Neural Temporal Difference and Q Learning Provably Converge to Global Optima

成果类型:
Article
署名作者:
Cai, Qi; Yang, Zhuoran; Lee, Jason D.; Wang, Zhaoran
署名单位:
Northwestern University; Yale University; Princeton University
刊物名称:
MATHEMATICS OF OPERATIONS RESEARCH
ISSN/ISSBN:
0364-765X
DOI:
10.1287/moor.2023.1370
发表日期:
2024
关键词:
algorithms
摘要:
Temporal difference learning (TD), coupled with neural networks, is among the most fundamental building blocks of deep reinforcement learning. However, because of the nonlinearity in value function approximation, such a coupling leads to nonconvexity and even divergence in optimization.
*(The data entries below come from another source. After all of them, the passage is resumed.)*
-- pv_equiv track=rewrite | github.com/ankokudzura/lab_3 | Задача 5.py | check
-- ===== SOURCE A (Python) =====
-- def check(a,b):
--     t=[]
--     ta=0
--     D=False
--     for y in range(len(a)):
--         f=False
--         tb = 0
--         e = ''
--         for i in range(ta, len(a)):
--             for j in range(tb, len(b)):
--                 if a[i] == b[j]:
--                     e+=a[i]
--                     tb=j+1
--                     break
--         ta+=1
--         t+=[e]
--     max=0
--     M=''
--     for i in t:
--         if len(i)>max:
--             max=len(i)
--             M=i
--     return(M)
-- ===== SOURCE B (Python) =====
-- def check(a, b):
--     n, m = len(a), len(b)
--     # next-occurrence tables: nxt[p] maps ch -> smallest j >= p with b[j] == ch
--     nxt = [{}]
--     for j in range(m - 1, -1, -1):
--         d = dict(nxt[0])
--         d[b[j]] = j
--         nxt.insert(0, d)
--     # bottom-up DP over states (i, pos): row[pos] = length of greedy match of a[i:]
--     # into b from pos; only the previous row and the first column are kept
--     prev = [0] * (m + 1)
--     col0 = []
--     for i in range(n - 1, -1, -1):
--         ai = a[i]
--         cur = [1 + prev[j + 1] if (j := nxt[pos].get(ai)) is not None else prev[pos]
--                for pos in range(m + 1)]
--         col0.insert(0, cur[0])
--         prev = cur
--     # first start with strictly maximal length (A's strict-> scan order)
--     best_len, best_i = 0, -1
--     for i in range(n):
--         if col0[i] > best_len:
--             best_len, best_i = col0[i], i
--     if best_i < 0:
--         return ''
--     # reconstruct the single winning string
--     res, pos = [], 0
--     for i in range(best_i, n):
--         j = nxt[pos].get(a[i])
--         if j is not None:
--             res.append(a[i])
--             pos = j + 1
--     return ''.join(res)
-- ===== Notes on version B (the rewrite author's own statement) =====
-- stated objective: alternative
-- what changed: Replaces A's n independent greedy scans (one full rescan of b per suffix of a, all n result strings collected then scanned) by a bottom-up dynamic program over states (i,pos) that shares work across all starts: a next-occurrence table of b plus a length-table row swept once, then first-argmax selection on the first column and a single reconstruction of the winning string.
import Mathlib
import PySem

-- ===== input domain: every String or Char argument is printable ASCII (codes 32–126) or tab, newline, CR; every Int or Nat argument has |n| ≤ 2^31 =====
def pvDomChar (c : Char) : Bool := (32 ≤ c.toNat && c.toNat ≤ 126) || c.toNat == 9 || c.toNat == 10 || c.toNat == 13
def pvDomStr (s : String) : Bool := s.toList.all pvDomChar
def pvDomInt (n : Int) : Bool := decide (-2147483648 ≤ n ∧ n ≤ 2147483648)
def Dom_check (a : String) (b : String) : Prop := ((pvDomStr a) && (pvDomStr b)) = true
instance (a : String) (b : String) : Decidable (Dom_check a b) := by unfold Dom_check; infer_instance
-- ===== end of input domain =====

-- B replaces A's n independent greedy rescans of b (one per suffix of a, all results kept and
-- scanned) by a bottom-up dynamic program over states (i, pos) built once, first-argmax
-- selection on the length table and a single reconstruction of the winning string.

-- ===== PORT A =====
-- the innermost 'for j in range(tb, len(b)): if a[i]==b[j]: e+=a[i]; tb=j+1; break'
def jloopA (lb : List Char) (c : Char) (js : List Int) (s : Int × List Char) : Int × List Char :=
  match js with
  | [] => s
  | j :: js' => if PySem.List.pyGetD lb j ' ' == c then (j + 1, s.2 ++ [c]) else jloopA lb c js' s

def check (a : String) (b : String) : String :=
  let la := a.toList
  let lb := b.toList
  -- t=[]; ta=0  (D and f are dead variables of A)
  let st := (PySem.List.pyRange 0 la.length).foldl
    (fun (s : Int × List (List Char)) _y =>
      -- tb=0; e=''; for i in range(ta, len(a)): inner j-loop
      let inner := (PySem.List.pyRange s.1 la.length).foldl
        (fun (ie : Int × List Char) i =>
          jloopA lb (PySem.List.pyGetD la i ' ') (PySem.List.pyRange ie.1 lb.length) ie)
        (0, [])
      (s.1 + 1, s.2 ++ [inner.2]))
    (0, [])
  -- max=0; M=''
  let mm := st.2.foldl
    (fun (s : Int × List Char) i => if (i.length : Int) > s.1 then ((i.length : Int), i) else s)
    (0, [])
  String.ofList mm.2

-- ===== PORT B =====
-- 'for j in range(m-1,-1,-1): d = dict(nxt[0]); d[b[j]] = j; nxt.insert(0, d)'
-- as the structural recursion on b (position off is produced after positions off+1..m)
def tblB (lb : List Char) (off : Int) : List (PySem.Dict Char Int) :=
  match lb with
  | [] => [PySem.Dict.empty]
  | c :: rest =>
    let t := tblB rest (off + 1)
    (PySem.Dict.insert (t.headD PySem.Dict.empty) c off) :: t

-- 'cur = [1 + prev[j+1] if (j := nxt[pos].get(ai)) is not None else prev[pos] for pos in range(m+1)]'
def mkRowB (nxt : List (PySem.Dict Char Int)) (m : Nat) (c : Char) (prev : List Int) : List Int :=
  (PySem.List.pyRange 0 ((m : Int) + 1)).map
    (fun pos =>
      match PySem.Dict.get? (PySem.List.pyGetD nxt pos PySem.Dict.empty) c with
      | some j => 1 + PySem.List.pyGetD prev (j + 1) 0
      | none => PySem.List.pyGetD prev pos 0)

-- 'prev = [0]*(m+1); col0 = []; for i in range(n-1,-1,-1): cur = ...; col0.insert(0, cur[0]); prev = cur'
-- as the structural recursion on a (the row for index i is built after the rows for i+1..n);
-- the pair is (prev row, col0)
def colB (nxt : List (PySem.Dict Char Int)) (m : Nat) (cs : List Char) : List Int × List Int :=
  match cs with
  | [] => (List.replicate (m + 1) (0 : Int), [])
  | c :: rest =>
    let t := colB nxt m rest
    let cur := mkRowB nxt m c t.1
    (cur, PySem.List.pyGetD cur 0 0 :: t.2)

def check_alt (a : String) (b : String) : String :=
  let la := a.toList
  let lb := b.toList
  let nxt := tblB lb 0
  let col0 := (colB nxt lb.length la).2
  -- best_len, best_i = 0, -1; for i in range(n): if col0[i] > best_len: ...
  let best := (PySem.List.pyRange 0 la.length).foldl
    (fun (s : Int × Int) i =>
      let w := PySem.List.pyGetD col0 i 0
      if w > s.1 then (w, i) else s)
    (0, -1)
  if best.2 < 0 then "" else
    -- res, pos = [], 0; for i in range(best_i, n): single reconstruction via nxt
    let res := (PySem.List.pyRange best.2 la.length).foldl
      (fun (s : List Char × Int) i =>
        match PySem.Dict.get? (PySem.List.pyGetD nxt s.2 PySem.Dict.empty) (PySem.List.pyGetD la i ' ') with
        | none => s
        | some j => (s.1 ++ [PySem.List.pyGetD la i ' '], j + 1))
      ([], 0)
    String.ofList res.1

-- ===== PRECONDITION & SPEC =====
def Spec_check (a : String) (b : String) (out : String) : Prop := out = check_alt a b
instance (a : String) (b : String) (out : String) : Decidable (Spec_check a b out) := by unfold Spec_check; infer_instance

-- ===== CLAIM (what is proved, stated in full; the proofs are below) =====
def Claim_equal_check : Prop := ∀ (a : String) (b : String), Dom_check a b → Spec_check a b (check a b)

-- ===== LEMMAS AND PROOFS =====

-- first index j ≥ tb with lb[j] == c : the greedy primitive both algorithms realise
def find1 (lb : List Char) (tb : Nat) (c : Char) : Option Nat :=
  ((lb.drop tb).findIdx? (· == c)).map (· + tb)

-- one greedy step over the state (tb, e)
def stepC (lb : List Char) (s : Nat × List Char) (c : Char) : Nat × List Char :=
  match find1 lb s.1 c with
  | none => s
  | some j => (j + 1, s.2 ++ [c])

-- the greedy string for an Int start index (-1 encodes Python's best_i = -1)
def Gr (la lb : List Char) (i : Int) : List Char :=
  if i < 0 then [] else ((la.drop i.toNat).foldl (stepC lb) (0, ([] : List Char))).2

lemma find1_of_le (lb : List Char) (tb : Nat) (c : Char) (h : lb.length ≤ tb) :
    find1 lb tb c = none := by
  simp [find1, List.drop_eq_nil_of_le h]

lemma find1_unfold (lb : List Char) (tb : Nat) (c : Char) (h : tb < lb.length) :
    find1 lb tb c = if lb[tb] == c then some tb else find1 lb (tb + 1) c := by
  unfold find1
  rw [List.drop_eq_getElem_cons h, List.findIdx?_cons]
  split
  · simp
  · simp [Option.map_map]
    congr 1; ext j; omega

lemma find1_cons_succ (x : Char) (xs : List Char) (k : Nat) (c : Char) :
    find1 (x :: xs) (k+1) c = (find1 xs k c).map (· + 1) := by
  unfold find1
  rw [show (x :: xs).drop (k+1) = xs.drop k from rfl, Option.map_map]
  cases (xs.drop k).findIdx? (· == c) <;> simp

lemma find1_cons_zero (x : Char) (xs : List Char) (c : Char) :
    find1 (x :: xs) 0 c = if x == c then some 0 else (find1 xs 0 c).map (· + 1) := by
  rw [find1_unfold (x :: xs) 0 c (by simp)]
  simp [find1_cons_succ]

lemma find1_bounds (lb : List Char) (tb : Nat) (c : Char) (j : Nat)
    (h : find1 lb tb c = some j) : tb ≤ j ∧ j < lb.length := by
  unfold find1 at h
  obtain ⟨i, hi, rfl⟩ := Option.map_eq_some_iff.mp h
  have := List.findIdx?_eq_some_iff_findIdx_eq.mp hi
  have hlen : i < (lb.drop tb).length := this.1
  simp [List.length_drop] at hlen
  omega

lemma pyRange_nil {a b : Int} (h : b ≤ a) : PySem.List.pyRange a b = [] := by
  rw [PySem.List.pyRange_of_pos a b (by norm_num)]
  rw [if_neg (by omega)]
  simp

-- A's innermost loop is exactly the first-occurrence search
lemma jloopA_eq (lb : List Char) (c : Char) (tb : Nat) (s : Int × List Char) :
    jloopA lb c (PySem.List.pyRange tb lb.length) s =
      match find1 lb tb c with
      | none => s
      | some j => ((j : Int) + 1, s.2 ++ [c]) := by
  generalize hk : lb.length - tb = k
  induction k generalizing tb with
  | zero =>
    rw [pyRange_nil (by omega), find1_of_le lb tb c (by omega)]
    rfl
  | succ k ih =>
    have htb : tb < lb.length := by omega
    rw [PySem.List.pyRange_one_cons (by exact_mod_cast htb)]
    rw [find1_unfold lb tb c htb]
    show (if PySem.List.pyGetD lb (tb : Int) ' ' == c then ((tb : Int) + 1, s.2 ++ [c])
          else jloopA lb c (PySem.List.pyRange ((tb : Int) + 1) lb.length) s) = _
    rw [PySem.List.pyGetD_natCast, List.getD_eq_getElem lb ' ' htb]
    by_cases hc : lb[tb] == c
    · simp [hc]
    · rw [if_neg hc, if_neg hc]
      have : ((tb : Int) + 1) = ((tb + 1 : Nat) : Int) := by push_cast; ring
      rw [this, ih (tb + 1) (by omega)]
As a result, the global convergence of neural TD remains unclear. In this paper, we prove for the first time that neural TD converges at a sublinear rate to the global optimum of the mean-squared projected Bellman error for policy evaluation. In particular, we show how such global convergence is enabled by the over parameterization of neural networks, which also plays a vital role in the empirical success of neural TD. We establish the theory for two-layer neural networks in the main paper and extend them to multilayer neural networks in the appendix. Beyond policy evaluation, we establish the global convergence of neural (soft) Q learning.